Janet wanted to bawl her eyes out for the news, but she knew that doing so would detach her from the ambrosia supply and that was something that positively could not be suffered.
Faye sat at the table, staring at the full glass of water. She wasn’t thirsty, but had poured the glass and wanted to finish what she started. Evan pensively studied her, waiting for her to respond to his heart-pouring-out. She didn’t want him back in the house. It had taken her a while but she had come to grips with the woman from the orange groves. That wasn’t an alternate self, it was who Faye really was, and the doppelganger had been the woman once called Evan Ledbetter’s wife.
He could never process this, but Faye had a feeling Janet could. Faye didn’t hate herself for walking out on Janet that day at the pond, but she didn’t much care for how long it had taken her to finally forgive her friend.
Now Janet was missing when Faye could really use her help, especially after the doctor’s bad news.
“You’re not going to say anything?” Evan prodded. “I’m telling you I was wrong. I’m saying I made a mistake and I want you and our child back.
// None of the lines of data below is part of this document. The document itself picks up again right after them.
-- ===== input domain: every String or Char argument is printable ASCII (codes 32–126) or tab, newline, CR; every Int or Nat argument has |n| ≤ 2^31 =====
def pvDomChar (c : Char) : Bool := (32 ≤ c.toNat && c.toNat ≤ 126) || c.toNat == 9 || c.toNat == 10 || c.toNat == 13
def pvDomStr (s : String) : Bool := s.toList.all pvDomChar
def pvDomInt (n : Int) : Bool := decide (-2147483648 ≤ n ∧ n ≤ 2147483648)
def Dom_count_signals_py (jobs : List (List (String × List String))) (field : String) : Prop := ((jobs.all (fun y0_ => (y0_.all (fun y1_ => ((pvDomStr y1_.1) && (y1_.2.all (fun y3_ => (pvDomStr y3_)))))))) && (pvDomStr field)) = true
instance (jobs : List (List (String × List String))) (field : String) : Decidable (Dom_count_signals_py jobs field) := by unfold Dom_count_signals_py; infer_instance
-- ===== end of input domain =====

-- B replaces A's hash-dict counting with sort-then-group aggregation of the flat key list; same return value, similar cost.


-- ===== PORT A =====
-- literal transliteration of A: build a dict of counts, then sort items by (-count, key).
-- 'if not isinstance(signals, list): continue' can never fire here: the values are lists by type.
def count_signals_py (jobs : List (List (String × List String))) (field : String) : List (String × Int) :=
  let counts : PySem.Dict String Int :=
    jobs.foldl (fun counts job =>
      let signals := ((PySem.Dict.mk job).get? field).getD []   -- job.get(field) or []
      signals.foldl (fun counts sig =>
        let key := PySem.Str.strip sig                           -- str(sig) is the identity on a str
        if key = "" then counts
        else counts.insert key (counts.getD key 0 + 1)) counts)
      PySem.Dict.empty
  PySem.List.sorted2 counts.items (fun item => -item.2) (fun item => item.1)

-- ===== PORT B =====
-- B-side helper: the run-grouping while-loop of Source B (scan a maximal run of equal keys, emit (key, run length)).
def pvRunGroups : List String → List (String × Int)
  | [] => []
  | k :: rest =>
      (k, ((rest.takeWhile (fun x => x == k)).length : Int) + 1) ::
        pvRunGroups (rest.dropWhile (fun x => x == k))
  termination_by s => s.length
  decreasing_by simp only [List.length_cons]; exact Nat.lt_succ_of_le (List.length_dropWhile_le _ _)

def count_signals_py_alt (jobs : List (List (String × List String))) (field : String) : List (String × Int) :=
  let keys : List String :=
    jobs.foldl (fun acc job =>
      let signals := ((PySem.Dict.mk job).get? field).getD []
      signals.foldl (fun acc sig =>
        let key := PySem.Str.strip sig
        if key = "" then acc else acc ++ [key]) acc) []
  let sortedKeys := PySem.List.sorted keys (fun x => x)
  let pairs := pvRunGroups sortedKeys
  PySem.List.sorted2 pairs (fun item => -item.2) (fun item => item.1)

-- ===== PRECONDITION & SPEC =====
def Spec_count_signals_py (jobs : List (List (String × List String))) (field : String) (out : List (String × Int)) : Prop := out = count_signals_py_alt jobs field
instance (jobs : List (List (String × List String))) (field : String) (out : List (String × Int)) : Decidable (Spec_count_signals_py jobs field out) := by unfold Spec_count_signals_py; infer_instance

-- ===== CLAIM (what is proved, stated in full; the proofs are below) =====
def Claim_equal_count_signals_py : Prop := ∀ (jobs : List (List (String × List String))) (field : String), Dom_count_signals_py jobs field → Spec_count_signals_py jobs field (count_signals_py jobs field)

-- ===== LEMMAS AND PROOFS =====

-- the flat list of valid normalized keys, in scan order (proof-side characterisation of both loops)
def pvF (sig : String) : Option String :=
  let key := PySem.Str.strip sig
  if key = "" then none else some key

def pvKeysOf (jobs : List (List (String × List String))) (field : String) : List String :=
  jobs.flatMap (fun job => (((PySem.Dict.mk job).get? field).getD []).filterMap pvF)

-- the first element of each run (proof-side skeleton of pvRunGroups)
def pvHeads : List String → List String
  | [] => []
  | k :: rest => k :: pvHeads (rest.dropWhile (fun x => x == k))
  termination_by s => s.length
  decreasing_by simp only [List.length_cons]; exact Nat.lt_succ_of_le (List.length_dropWhile_le _ _)

-- ---- A's nested loop builds Counter(pvKeysOf jobs field) ----
lemma innerA (sigs : List String) (d : PySem.Dict String Int) :
    sigs.foldl (fun counts sig =>
        let key := PySem.Str.strip sig
        if key = "" then counts
        else counts.insert key (counts.getD key 0 + 1)) d
      = (sigs.filterMap pvF).foldl (fun d x => d.insert x (d.getD x 0 + 1)) d := by
  induction sigs generalizing d with
  | nil => rfl
  | cons s t ih =>
      rw [List.foldl_cons, List.filterMap_cons]
      by_cases h : PySem.Str.strip s = ""
      · rw [show pvF s = none from by simp [pvF, h]]
        simpa [h] using ih d
      · rw [show pvF s = some (PySem.Str.strip s) from by simp [pvF, h]]
        simpa [h] using ih (d.insert (PySem.Str.strip s) (d.getD (PySem.Str.strip s) 0 + 1))

lemma outerA (jobs : List (List (String × List String))) (field : String)
    (d : PySem.Dict String Int) :
    jobs.foldl (fun counts job =>
        let signals := ((PySem.Dict.mk job).get? field).getD []
        signals.foldl (fun counts sig =>
          let key := PySem.Str.strip sig
          if key = "" then counts
          else counts.insert key (counts.getD key 0 + 1)) counts) d
      = (pvKeysOf jobs field).foldl (fun d x => d.insert x (d.getD x 0 + 1)) d := by
  induction jobs generalizing d with
  | nil => rfl
  | cons j t ih =>
      simp only [List.foldl_cons, pvKeysOf, List.flatMap_cons, List.foldl_append]
      rw [innerA, ih]
      rfl

-- ---- B's nested loop appends exactly pvKeysOf jobs field ----
lemma innerB (sigs : List String) (acc : List String) :
    sigs.foldl (fun acc sig =>
        let key := PySem.Str.strip sig
        if key = "" then acc else acc ++ [key]) acc
      = acc ++ sigs.filterMap pvF := by
  induction sigs generalizing acc with
  | nil => simp
  | cons s t ih =>
      rw [List.foldl_cons, List.filterMap_cons]
      by_cases h : PySem.Str.strip s = ""
      · rw [show pvF s = none from by simp [pvF, h]]
        simpa [h] using ih acc
      · rw [show pvF s = some (PySem.Str.strip s) from by simp [pvF, h]]
        simpa [h] using ih (acc ++ [PySem.Str.strip s])

lemma outerB (jobs : List (List (String × List String))) (field : String) (acc : List String) :
    jobs.foldl (fun acc job =>
        let signals := ((PySem.Dict.mk job).get? field).getD []
        signals.foldl (fun acc sig =>
          let key := PySem.Str.strip sig
          if key = "" then acc else acc ++ [key]) acc) acc
      = acc ++ pvKeysOf jobs field := by
  induction jobs generalizing acc with
  | nil => simp [pvKeysOf]
  | cons j t ih =>
      simp only [List.foldl_cons, pvKeysOf, List.flatMap_cons]
      rw [innerB, ih, List.append_assoc]; rfl

-- ---- run-grouping of a (≤)-sorted list ----
lemma not_mem_dropWhile_of_sorted (k : String) (rest : List String)
    (h : (k :: rest).Pairwise (· ≤ ·)) : k ∉ rest.dropWhile (fun x => x == k) := by
  induction rest with
  | nil => simp
  | cons x xs ih =>
      by_cases hx : x = k
      · subst hx
        rw [List.dropWhile_cons_of_pos (by simp)]
        exact ih (h.sublist ((List.sublist_cons_self x xs).cons_cons x))
      · have hkx : k ≤ x := (List.pairwise_cons.1 h).1 x (by simp)
        have hp : (x :: xs).Pairwise (· ≤ ·) := (List.pairwise_cons.1 h).2
        rw [List.dropWhile_cons_of_neg (by simp [hx])]
        intro hmem
        rcases List.mem_cons.1 hmem with h1 | h1
        · exact hx h1.symm
        · have : x ≤ k := (List.pairwise_cons.1 hp).1 k h1
          exact hx (le_antisymm this hkx)

lemma mem_heads_sub (s : List String) : ∀ x ∈ pvHeads s, x ∈ s := by
  induction s using pvHeads.induct with
  | case1 => simp [pvHeads]
  | case2 k rest ih =>
      intro x hx
      rw [pvHeads] at hx
      rcases List.mem_cons.1 hx with h | h
      · simp [h]
      · exact List.mem_cons_of_mem _ ((List.dropWhile_sublist (fun x => x == k)).mem (ih x h))

lemma heads_nodup_mem (s : List String) (hs : s.Pairwise (· ≤ ·)) :
    (pvHeads s).Nodup ∧ ∀ x, (x ∈ pvHeads s ↔ x ∈ s) := by
  induction s using pvHeads.induct with
  | case1 => simp [pvHeads]
  | case2 k rest ih =>
      have hsub : (rest.dropWhile (fun x => x == k)).Sublist (k :: rest) :=
        (List.dropWhile_sublist (fun x => x == k)).trans (List.sublist_cons_self _ _)
      have hd : (rest.dropWhile (fun x => x == k)).Pairwise (· ≤ ·) := hs.sublist hsub
      obtain ⟨hnd, hmem⟩ := ih hd
      have hknot : k ∉ rest.dropWhile (fun x => x == k) := not_mem_dropWhile_of_sorted k rest hs
      constructor
      · rw [pvHeads]
        exact List.nodup_cons.2 ⟨fun h => hknot ((hmem k).1 h), hnd⟩
      · intro x
        rw [pvHeads]
        simp only [List.mem_cons, hmem x]
        constructor
        · rintro (h | h)
          · exact Or.inl h
          · exact Or.inr ((List.dropWhile_sublist (fun x => x == k)).mem h)
        · rintro (h | h)
          · exact Or.inl h
          · by_cases hxk : x = k
            · exact Or.inl hxk
            · right
              have : rest = rest.takeWhile (fun x => x == k) ++ rest.dropWhile (fun x => x == k) :=
                (List.takeWhile_append_dropWhile).symm
              rw [this] at h
              rcases List.mem_append.1 h with h1 | h1
              · exact absurd (by simpa using List.mem_takeWhile_imp h1) hxk
              · exact h1

lemma count_takeWhile_eq (k : String) (rest : List String) :
    (rest.takeWhile (fun x => x == k)).count k = (rest.takeWhile (fun x => x == k)).length :=
  List.count_eq_length.2 (fun b hb => (show b = k by simpa using List.mem_takeWhile_imp hb).symm)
Doesn’t that mean anything?”
Faye picked a couple errant bread crumbs off the table cloth and flicked them on the floor. The act was a little unnerving and it didn’t suit her. She supposed her new-self and her old-self still would be walking every crumb over to the trash can, but they shared in that happiness.
“Faye?”
“I heard you.”
“Which part?”
“Everything,” she said with a sigh. “But there is something you don’t know and I’m not sure how you’re going to take this.”
“After all we’ve been through, it’s safe to say I can handle whatever it is.”